Sikuwa nikikula, natafuna na side moja.
( I was barely eating; chewing with only one side of my mouth)"
I proceeded to laugh, he says things in such a farcical way I couldn’t help it. It didn’t take long for me to realise this was a bit of a serious moment, but he’s never to be taken too seriously, so I laughed again.
I told him I thought he was doing well for himself, putting on weight. He chuckled. Mbugua said he’d not been able to sleep for nights and had trouble eating, as his face got swollen, and the pain got worse. He found himself in a quandary between removing the tooth ‘kienyeji’, which amounted to removing it himself, or going to a dentist. I kept bursting into laughter as he continued to narrate his experience to me.
" Nilishindwa kulala. Siwezi lalia uso side hii
(I couldn’t sleep. I couldn’t lie down on the swollen side of my face)" He said.
He had to lie on one side of his face at night, he said. And his mouth became so hot, he had a big jug of water next to where he lay on the floor, waking up every 10 minutes to take another mouthful to cool him. My laughter at this point almost cost me another haircut, he almost made a ‘mistake’ so I decided to hold it in as he continued the story.
"Eh, sikuwa veri. Asubuhi Asubuhi nikachukua ma-painkillers na bado. Naskia tu kichwa ni ka inalia ‘pu-pu-pu’"
(Man, I wasn’t in great shape. In the morning I took some painkillers and I still wasn’t good. I felt like my head would throb ‘pu-pu-pu’."
He later realised that he had to go to the dentist and proceeded to book an appointment with one. I asked him what kind of dentist this was, he didn’t say much. But I was pretty sure it wasn’t some loony with a couple syringes and some of those ‘toothbrush branches.’ You know, some kook with some mwarubaine for anaesthesia and other ‘herbs’ with a ratchet/secateurs for ‘tools’…Scary.
So he got the tooth removed, and Mbugua was quick to tell me I hadn’t seen anything yet. Things had looked far worse the day before. I quipped asking if his head felt heavier on one side. He gestured that his clippers could make a couple mistakes on my head to make it ‘heavier on one side.’ I went silent. For that moment.

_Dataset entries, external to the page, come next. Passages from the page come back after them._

-- pv_equiv track=rewrite | github.com/slovjinika/dec2geez | dec2geez.py | dec2geez
-- ===== SOURCE A (Python) =====
-- digits = {
--     0: "", 1: "፩", 2: "፪", 3: "፫", 4: "፬", 5: "፭",
--     6: "፮", 7: "፯", 8: "፰", 9: "፱", 10: "፲",
--     20: "፳", 30: "፴", 40: "፵", 50: "፶",
--     60: "፷", 70: "፸", 80: "፹", 90: "፺",
--     100: "፻", 10000: "፼"
-- }
--
-- def dec2geez(number):
--     if number < 10:
--         return digits[number]
--
--     if number < 100:
--         tens, ones = divmod(number, 10)
--         return digits[tens * 10] + digits[ones]
--
--     for divisor, symbol in [(10000, digits[10000]), (100, digits[100])]:
--         if number >= divisor:
--             quotient, remainder = divmod(number, divisor)
--             return (dec2geez(quotient) if quotient > 1 else "") + symbol + (dec2geez(remainder) if remainder else "")
--
--     return ""
-- ===== SOURCE B (Python) =====
-- digits = {
--     0: "", 1: "፩", 2: "፪", 3: "፫", 4: "፬", 5: "፭",
--     6: "፮", 7: "፯", 8: "፰", 9: "፱", 10: "፲",
--     20: "፳", 30: "፴", 40: "፵", 50: "፶",
--     60: "፷", 70: "፸", 80: "፹", 90: "፺",
--     100: "፻", 10000: "፼"
-- }
--
-- def _small(n):
--     if n < 10:
--         return digits[n]
--     if n < 100:
--         t, o = divmod(n, 10)
--         return digits[t * 10] + digits[o]
--     q, r = divmod(n, 100)
--     return (_small(q) if q > 1 else "") + digits[100] + (_small(r) if r else "")
--
-- def dec2geez(number):
--     if number < 10000:
--         return _small(number)
--     groups = []
--     n = number
--     while n:
--         n, d = divmod(n, 10000)
--         groups.append(d)
--     groups.reverse()
--     res = _small(groups[0]) if groups[0] > 1 else ""
--     for d in groups[1:]:
--         res += digits[10000] + (_small(d) if d else "")
--     return res
-- ===== Notes on version B (the rewrite author's own statement) =====
-- stated objective: alternative
-- what changed: B replaces A's single unified recursion over [10000,100] divisors by an explicit base-10000 group list built with a divmod loop plus a small(<10000) helper, then renders the groups in one left-to-right pass.
import Mathlib
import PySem

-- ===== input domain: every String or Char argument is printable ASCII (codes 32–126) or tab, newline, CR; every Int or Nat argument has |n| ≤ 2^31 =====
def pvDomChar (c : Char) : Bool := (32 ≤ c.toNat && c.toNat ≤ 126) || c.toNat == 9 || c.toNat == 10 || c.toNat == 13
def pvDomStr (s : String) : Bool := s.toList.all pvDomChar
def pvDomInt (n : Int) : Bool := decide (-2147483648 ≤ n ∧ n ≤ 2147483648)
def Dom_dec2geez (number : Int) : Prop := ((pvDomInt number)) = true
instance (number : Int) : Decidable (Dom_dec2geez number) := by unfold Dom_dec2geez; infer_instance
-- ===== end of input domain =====

-- B replaces A's unified recursion by a base-10000 group list plus a small(<10000) helper and one
-- left-to-right pass over the groups (objective: alternative decomposition, same cost).
-- Pre_ excludes negative inputs, on which both Pythons raise KeyError.
-- The recursions are written with a fuel parameter (fuel = |n|+1 always suffices) purely as a
-- structural-termination guard; it never changes any value the Python computes.

-- ===== PORT A =====
-- the module-level `digits` dict (lookups in the ports use getD "" — on Pre_ every lookup hits a key)
def geezDigits : PySem.Dict Int String :=
  PySem.Dict.ofList [(0, ""), (1, "፩"), (2, "፪"), (3, "፫"), (4, "፬"), (5, "፭"),
    (6, "፮"), (7, "፯"), (8, "፰"), (9, "፱"), (10, "፲"),
    (20, "፳"), (30, "፴"), (40, "፵"), (50, "፶"),
    (60, "፷"), (70, "፸"), (80, "፹"), (90, "፺"),
    (100, "፻"), (10000, "፼")]

def dec2geezGo : Nat → Int → String
  | 0, _ => ""  -- fuel exhausted; unreachable for fuel > |number|
  | fuel + 1, number =>
    if number < 10 then geezDigits.getD number ""
    else if number < 100 then
      let tens := PySem.Int.floordiv number 10
      let ones := PySem.Int.mod number 10
      geezDigits.getD (tens * 10) "" ++ geezDigits.getD ones ""
    else if number ≥ 10000 then
      -- first iteration of the for-loop: divisor 10000
      let quotient := PySem.Int.floordiv number 10000
      let remainder := PySem.Int.mod number 10000
      (if quotient > 1 then dec2geezGo fuel quotient else "") ++ geezDigits.getD 10000 "" ++
        (if remainder ≠ 0 then dec2geezGo fuel remainder else "")
    else if number ≥ 100 then
      -- second iteration of the for-loop: divisor 100
      let quotient := PySem.Int.floordiv number 100
      let remainder := PySem.Int.mod number 100
      (if quotient > 1 then dec2geezGo fuel quotient else "") ++ geezDigits.getD 100 "" ++
        (if remainder ≠ 0 then dec2geezGo fuel remainder else "")
    else ""

def dec2geez (number : Int) : String := dec2geezGo (number.toNat + 1) number

-- ===== PORT B =====
def geezSmallGo : Nat → Int → String
  | 0, _ => ""  -- fuel exhausted; unreachable for fuel > |n|
  | fuel + 1, n =>
    if n < 10 then geezDigits.getD n ""
    else if n < 100 then
      let t := PySem.Int.floordiv n 10
      let o := PySem.Int.mod n 10
      geezDigits.getD (t * 10) "" ++ geezDigits.getD o ""
    else
      let q := PySem.Int.floordiv n 100
      let r := PySem.Int.mod n 100
      (if q > 1 then geezSmallGo fuel q else "") ++ geezDigits.getD 100 "" ++
        (if r ≠ 0 then geezSmallGo fuel r else "")

def geezSmall (n : Int) : String := geezSmallGo (n.toNat + 1) n

-- the `while n:` loop, collecting the base-10000 digits low-to-high (B only runs it on positive n)
def geezGroupsRevGo : Nat → Int → List Int
  | 0, _ => []  -- fuel exhausted; unreachable for fuel > |n|
  | fuel + 1, n =>
    if n ≤ 0 then []
    else PySem.Int.mod n 10000 :: geezGroupsRevGo fuel (PySem.Int.floordiv n 10000)

def geezGroupsRev (n : Int) : List Int := geezGroupsRevGo (n.toNat + 1) n

-- `res = small(groups[0]) if groups[0] > 1 else ""` then the for-loop over groups[1:]
def geezRender : List Int → String
  | [] => ""
  | g0 :: rest =>
    rest.foldl (fun res d => res ++ (geezDigits.getD 10000 "" ++ (if d ≠ 0 then geezSmall d else "")))
      (if g0 > 1 then geezSmall g0 else "")

def dec2geez_alt (number : Int) : String :=
  if number < 10000 then geezSmall number
  else geezRender ((geezGroupsRev number).reverse)

-- ===== PRECONDITION & SPEC =====
-- Pre_ excludes negative numbers: there both A and B raise KeyError (digits[number] with number < 0).
def Pre_dec2geez (number : Int) : Prop := 0 ≤ number
instance (number : Int) : Decidable (Pre_dec2geez number) := by unfold Pre_dec2geez; infer_instance
def pvWitness_dec2geez : Int := (123456789)

def Spec_dec2geez (number : Int) (out : String) : Prop := out = dec2geez_alt number
instance (number : Int) (out : String) : Decidable (Spec_dec2geez number out) := by unfold Spec_dec2geez; infer_instance

-- ===== CLAIM (what is proved, stated in full; the proofs are below) =====
def Claim_equal_dec2geez : Prop := ∀ (number : Int), Dom_dec2geez number → Pre_dec2geez number → Spec_dec2geez number (dec2geez number)

-- ===== LEMMAS AND PROOFS =====

-- any sufficient fuel gives the same value
theorem geezSmallGo_irrel : ∀ (f g : Nat) (n : Int), n.toNat < f → n.toNat < g →
    geezSmallGo f n = geezSmallGo g n := by
  intro f
  induction f with
  | zero => omega
  | succ f ih =>
    intro g n hf hg
    cases g with
    | zero => omega
    | succ g =>
      rw [geezSmallGo, geezSmallGo]
      by_cases h1 : n < 10
      · simp [h1]
      · by_cases h2 : n < 100
        · simp [h1, h2]
        · have hq : PySem.Int.floordiv n 100 = n / 100 := PySem.Int.floordiv_eq_ediv_of_pos (by omega)
          have hr : PySem.Int.mod n 100 = n % 100 := PySem.Int.mod_eq_emod_of_pos (by omega)
          have e1 : geezSmallGo f (n / 100) = geezSmallGo g (n / 100) := ih g (n / 100) (by omega) (by omega)
          have e2 : geezSmallGo f (n % 100) = geezSmallGo g (n % 100) := ih g (n % 100) (by omega) (by omega)
          simp only [if_neg h1, if_neg h2, hq, hr, e1, e2]

theorem geezGroupsRevGo_irrel : ∀ (f g : Nat) (n : Int), n.toNat < f → n.toNat < g →
    geezGroupsRevGo f n = geezGroupsRevGo g n := by
  intro f
  induction f with
  | zero => omega
  | succ f ih =>
    intro g n hf hg
    cases g with
    | zero => omega
    | succ g =>
      rw [geezGroupsRevGo, geezGroupsRevGo]
      by_cases h0 : n ≤ 0
      · simp [h0]
      · have hq : PySem.Int.floordiv n 10000 = n / 10000 := PySem.Int.floordiv_eq_ediv_of_pos (by omega)
        have e : geezGroupsRevGo f (n / 10000) = geezGroupsRevGo g (n / 10000) :=
          ih g (n / 10000) (by omega) (by omega)
        simp only [if_neg h0, hq, e]

-- on 0 ≤ n < 10000, A's recursion computes exactly B's small helper (same fuel on both sides)
theorem dec2geezGo_small : ∀ (f : Nat) (n : Int), 0 ≤ n → n < 10000 → n.toNat < f →
    dec2geezGo f n = geezSmallGo f n := by
  intro f
  induction f with
  | zero => omega
  | succ f ih =>
    intro n h0 h4 hf
    rw [dec2geezGo, geezSmallGo]
    by_cases h1 : n < 10
    · simp [h1]
    · by_cases h2 : n < 100
      · simp [h1, h2]
      · have hq : PySem.Int.floordiv n 100 = n / 100 := PySem.Int.floordiv_eq_ediv_of_pos (by omega)
        have hr : PySem.Int.mod n 100 = n % 100 := PySem.Int.mod_eq_emod_of_pos (by omega)
        have e1 : dec2geezGo f (n / 100) = geezSmallGo f (n / 100) :=
          ih (n / 100) (by omega) (by omega) (by omega)
        have e2 : dec2geezGo f (n % 100) = geezSmallGo f (n % 100) :=
          ih (n % 100) (by omega) (by omega) (by omega)
        simp only [if_neg h1, if_neg h2, if_neg (show ¬ n ≥ 10000 by omega),
          if_pos (show n ≥ 100 by omega), hq, hr, e1, e2]

theorem geezGroupsRev_pos (n : Int) (h : 0 < n) :
    geezGroupsRev n = n % 10000 :: geezGroupsRev (n / 10000) := by
  rw [geezGroupsRev, geezGroupsRev, geezGroupsRevGo]
  have hq : PySem.Int.floordiv n 10000 = n / 10000 := PySem.Int.floordiv_eq_ediv_of_pos (by omega)
  have hr : PySem.Int.mod n 10000 = n % 10000 := PySem.Int.mod_eq_emod_of_pos (by omega)
  rw [if_neg (show ¬ n ≤ 0 by omega), hq, hr,
    geezGroupsRevGo_irrel n.toNat ((n / 10000).toNat + 1) (n / 10000) (by omega) (by omega)]

theorem geezRender_append (l : List Int) (r : Int) (h : l ≠ []) :
    geezRender (l ++ [r]) =
      geezRender l ++ (geezDigits.getD 10000 "" ++ (if r ≠ 0 then geezSmall r else "")) := by
  cases l with
  | nil => exact absurd rfl h
  | cons g0 rest =>
    simp only [List.cons_append, geezRender, List.foldl_append, List.foldl_cons, List.foldl_nil]

theorem dec2geezGo_eq_alt : ∀ (f : Nat) (n : Int), 0 ≤ n → n.toNat < f →
    dec2geezGo f n = dec2geez_alt n := by
  intro f
  induction f with
  | zero => omega
  | succ f ih =>
    intro n h0 hf
    by_cases hs : n < 10000
    · rw [dec2geez_alt, if_pos hs, geezSmall,
        dec2geezGo_small (f + 1) n h0 hs hf,
        geezSmallGo_irrel (f + 1) (n.toNat + 1) n hf (by omega)]
    · have hq : PySem.Int.floordiv n 10000 = n / 10000 := PySem.Int.floordiv_eq_ediv_of_pos (by omega)
      have hr : PySem.Int.mod n 10000 = n % 10000 := PySem.Int.mod_eq_emod_of_pos (by omega)
      have hq1 : 1 ≤ n / 10000 := by omega
      have hrb : 0 ≤ n % 10000 ∧ n % 10000 < 10000 := by constructor <;> omega
      -- A's value at n
      have hA : dec2geezGo (f + 1) n =
          (if n / 10000 > 1 then dec2geezGo f (n / 10000) else "") ++ geezDigits.getD 10000 "" ++
            (if n % 10000 ≠ 0 then geezSmall (n % 10000) else "") := by
        rw [dec2geezGo]
        simp only [if_neg (show ¬ n < 10 by omega), if_neg (show ¬ n < 100 by omega),
          if_pos (show n ≥ 10000 by omega), hq, hr]
        by_cases hz : n % 10000 ≠ 0
        · rw [if_pos hz, if_pos hz, dec2geezGo_small f (n % 10000) hrb.1 hrb.2 (by omega),
            geezSmall, geezSmallGo_irrel f ((n % 10000).toNat + 1) (n % 10000) (by omega) (by omega)]
        · rw [if_neg hz, if_neg hz]
      -- B's value at n
      have hgs : (geezGroupsRev n).reverse = (geezGroupsRev (n / 10000)).reverse ++ [n % 10000] := by
        rw [geezGroupsRev_pos n (by omega), List.reverse_cons]
      have hne : (geezGroupsRev (n / 10000)).reverse ≠ [] := by
        rw [geezGroupsRev_pos (n / 10000) (by omega)]
        simp
      have hB : dec2geez_alt n =
          geezRender ((geezGroupsRev (n / 10000)).reverse) ++
            (geezDigits.getD 10000 "" ++ (if n % 10000 ≠ 0 then geezSmall (n % 10000) else "")) := by
        rw [dec2geez_alt, if_neg hs, hgs, geezRender_append _ _ hne]
      rw [hA, hB, String.append_assoc]
      congr 1
      -- head part: A's (if q > 1 then dec2geez q else "") = geezRender (groups of q, reversed)
      by_cases hq4 : n / 10000 < 10000
      · -- q fits in one group: the reversed group list is [q]
        have hgq : (geezGroupsRev (n / 10000)).reverse = [n / 10000] := by
          rw [geezGroupsRev_pos (n / 10000) (by omega)]
          have hqq : n / 10000 / 10000 = 0 := by omega
          have hqr : n / 10000 % 10000 = n / 10000 := by omega
          rw [hqq, hqr, geezGroupsRev, geezGroupsRevGo, if_pos (by omega : (0:Int) ≤ 0)]
          simp
        rw [hgq]
        simp only [geezRender, List.foldl_nil]
        by_cases hgt : n / 10000 > 1
        · rw [if_pos hgt, if_pos hgt, dec2geezGo_small f (n / 10000) (by omega) hq4 (by omega),
            geezSmall, geezSmallGo_irrel f ((n / 10000).toNat + 1) (n / 10000) (by omega) (by omega)]
        · rw [if_neg hgt, if_neg hgt]
      · -- q itself spans several groups: recurse
        have hgt : n / 10000 > 1 := by omega
        rw [if_pos hgt, ih (n / 10000) (by omega) (by omega), dec2geez_alt, if_neg hq4]

-- ===== VERDICT (by name: the statement is the Claim_ definition above) =====
theorem dec2geez_spec : Claim_equal_dec2geez := by
  intro n _ hpre
  exact dec2geezGo_eq_alt (n.toNat + 1) n hpre (by omega)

He said it was better now; he had become a bit more used to the meds. But for his unlucky clients the day before, he was feeling much drowsier from the first doses of the medicine. It also didn’t help that he didn’t have a mirror up. ( So the clients had no idea what he was doing)
"Kwanza huskii niliget customer mwingine hapo mpya! Hajainyolewa na mimi. Nikamskiza mastory, nikamweka kut poa.Karibu nimguze maskio. Si ningeitana. Hao wengine hata walisema hawajali, wataniamini tu."
(Can you believe I got a new client? (with no mirror) He’d never been shaven by me. I talked some stories with him and gave him a good cut. But I almost sliced his ear, aww man, I would’ve had it then. For the other (customers) they said they didn’t care. They would trust me."
I could imagine going, getting a shave, and trusting him without ever seeing the finished product. I’d trust him. I wouldn’t think twice about it. Don’t know how the new guys felt about it that day.
This is probably the edited version of his travels, but it was such a hilarious story I was compelled to share. I continue to witness to Mbugua one step at a time. He’s a bit of a showoff and doesn’t hesitate to tell me that he has a sugar-mummy or his total disinterest in marriage. So it’s all baby steps. Baby steps.